Echika thought back on this incident. Several memories, none of them pleasant in the slightest, crossed her mind. The events that brought her to this city had been awful to begin with.

“Yes… It was a pleasure. An absolutely fantastic time.”

After leaving the chairman’s office, Echika got into the elevator with Angus. The contraption was entirely glass-sided and see-through, giving them a view of the city spanning beneath them.

She’d grown used to looking at London’s streets. Red double-deckers were swiftly driving through the streets today as well, as they did every day.

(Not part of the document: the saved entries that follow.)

-- pv_equiv track=rewrite | github.com/Juancabarrera26/Implemetacion-AFD | AFD.py | procesar_cadena
-- ===== SOURCE A (Python) =====
-- def procesar_cadena(linea_archivo):
--     cadena = linea_archivo.strip()
--
--     if not cadena:
--         return False
--
--     estado = 'q1'
--
--     for char in cadena:
--         if estado == 'q1':
--             if char == '0':
--                 estado = 'q2'
--             elif char == '1':
--                 estado = 'q3'
--             else:
--                 return False
--
--         elif estado == 'q2':
--             if char == '0' or char == '1':
--                 estado = 'q2'
--
--         elif estado == 'q3':
--             if char == '0' or char == '1':
--                 estado = 'q3'
--
--     return estado == 'q2'
-- ===== SOURCE B (Python) =====
-- def procesar_cadena(linea_archivo):
--     return linea_archivo.strip().startswith('0')
-- ===== Notes on version B (the rewrite author's own statement) =====
-- stated objective: simpler
-- what changed: Replaces the character-by-character DFA simulation (state variable, loop over all characters) with a single constant-time check of the stripped string's first character, since states q2/q3 are absorbing.
import Mathlib
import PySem

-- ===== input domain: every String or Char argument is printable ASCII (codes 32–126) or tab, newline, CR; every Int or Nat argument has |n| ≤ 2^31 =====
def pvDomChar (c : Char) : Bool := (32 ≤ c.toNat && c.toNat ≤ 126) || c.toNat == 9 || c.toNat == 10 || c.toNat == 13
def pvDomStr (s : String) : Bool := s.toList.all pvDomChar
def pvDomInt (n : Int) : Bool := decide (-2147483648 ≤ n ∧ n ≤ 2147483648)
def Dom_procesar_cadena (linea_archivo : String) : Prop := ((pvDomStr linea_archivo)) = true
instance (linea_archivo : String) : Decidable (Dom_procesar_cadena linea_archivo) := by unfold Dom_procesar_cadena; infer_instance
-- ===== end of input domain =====

-- B replaces A's character-by-character DFA simulation with a single first-character
-- check of the stripped string (objective: simpler; the absorbing states q2/q3 make
-- the rest of the string irrelevant).

-- ===== PORT A =====
-- the for-loop over the characters, with the early `return False` and the state string
def pvLoopA : List Char → String → Bool
  | [], estado => estado == "q2"
  | c :: cs, estado =>
    if estado == "q1" then
      if c == '0' then pvLoopA cs "q2"
      else if c == '1' then pvLoopA cs "q3"
      else false
    else if estado == "q2" then
      if c == '0' || c == '1' then pvLoopA cs "q2"
      else pvLoopA cs estado
    else if estado == "q3" then
      if c == '0' || c == '1' then pvLoopA cs "q3"
      else pvLoopA cs estado
    else pvLoopA cs estado

def procesar_cadena (linea_archivo : String) : Bool :=
  let cadena := PySem.Str.strip linea_archivo
  if cadena.toList == [] then false
  else pvLoopA cadena.toList "q1"

-- ===== PORT B =====
def procesar_cadena_alt (linea_archivo : String) : Bool :=
  PySem.Str.startswith (PySem.Str.strip linea_archivo) "0"

-- ===== PRECONDITION & SPEC =====
def Spec_procesar_cadena (linea_archivo : String) (out : Bool) : Prop := out = procesar_cadena_alt linea_archivo
instance (linea_archivo : String) (out : Bool) : Decidable (Spec_procesar_cadena linea_archivo out) := by unfold Spec_procesar_cadena; infer_instance

-- ===== CLAIM (what is proved, stated in full; the proofs are below) =====
def Claim_equal_procesar_cadena : Prop := ∀ (linea_archivo : String), Dom_procesar_cadena linea_archivo → Spec_procesar_cadena linea_archivo (procesar_cadena linea_archivo)

-- ===== LEMMAS AND PROOFS =====
-- q2 is absorbing and accepting: the loop returns true from state "q2" on any suffix
theorem pvLoopA_q2 (cs : List Char) : pvLoopA cs "q2" = true := by
  induction cs with
  | nil => rfl
  | cons c cs ih => simp [pvLoopA, ih]

-- q3 is absorbing and rejecting: the loop returns false from state "q3" on any suffix
theorem pvLoopA_q3 (cs : List Char) : pvLoopA cs "q3" = false := by
  induction cs with
  | nil => rfl
  | cons c cs ih => simp [pvLoopA, ih]

-- from the start state, the loop's answer is exactly "first character is '0'"
theorem pvLoopA_q1 (c : Char) (cs : List Char) :
    pvLoopA (c :: cs) "q1" = (c == '0') := by
  by_cases h0 : c = '0'
  · simp [pvLoopA, h0, pvLoopA_q2]
  · by_cases h1 : c = '1'
    · simp [pvLoopA, h1, pvLoopA_q3]
    · simp [pvLoopA, h0, h1]

theorem pvStartswith_zero (l : List Char) :
    PySem.Chars.startswith l ['0'] = (match l with | [] => false | c :: _ => c == '0') := by
  cases l <;> simp [PySem.Chars.startswith, List.isPrefixOf, eq_comm]

-- ===== VERDICT (by name: the statement is the Claim_ definition above) =====
theorem procesar_cadena_spec : Claim_equal_procesar_cadena := by
  intro s _
  unfold Spec_procesar_cadena procesar_cadena procesar_cadena_alt
  simp only [PySem.Str.startswith_eq]
  cases h : (PySem.Str.strip s).toList with
  | nil => simp [pvStartswith_zero]
  | cons c cs => simp [pvStartswith_zero, pvLoopA_q1]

“Investigator,” Angus said, his expression oddly brooding. “…Was Professor Lexie’s goal really what you told the chairman earlier?”

Echika wanted to believe she didn’t let her doubts show on her face.

“I was present for her questioning. Those should be her reasons, yes.”

“Did you Brain Dive into her?”

“I couldn’t.” Angus made a dubious expression, so she expanded her explanation. “For the same reason as Farman. Like I already explained, the professor wiped his Mnemosynes. She did the same to herself.”

“But us discovering the code used to modify the RF Models proves it. Right?”

“With her confessing to her crimes, there’s no need for any further evidence.”

The elevator continued its sluggish descent. Bit by bit, the suffocating surface approached them.

“I’ve worked with the professor for a long time, but…I guess you can never know what a person thinks deep down,” Angus said with a somewhat pained whisper. “I guess I never really knew her in the end.”

Echika pretended not to notice the surge of guilt climbing up from the core of her stomach.

Following the incident, three of the engineers Farman had attacked resigned. One couldn’t very well blame them, since they’d gone through a life-threatening experience. And with Lexie, the brain of the Special Development Department, now gone, Angus probably had a very hard road ahead of him.

When she stepped out of the building, Echika was greeted by blinding sunlight.

<Enjoy this spot of clear weather>

Echika looked around the cityscape as she listened to her Your Forma’s annoying announcement. The MR advertisements had all changed to ones planned around bright weather, and the passersby seemed to have a spring in their steps.

As they parted ways, Angus tried to see her off with the brightest smile he could manage.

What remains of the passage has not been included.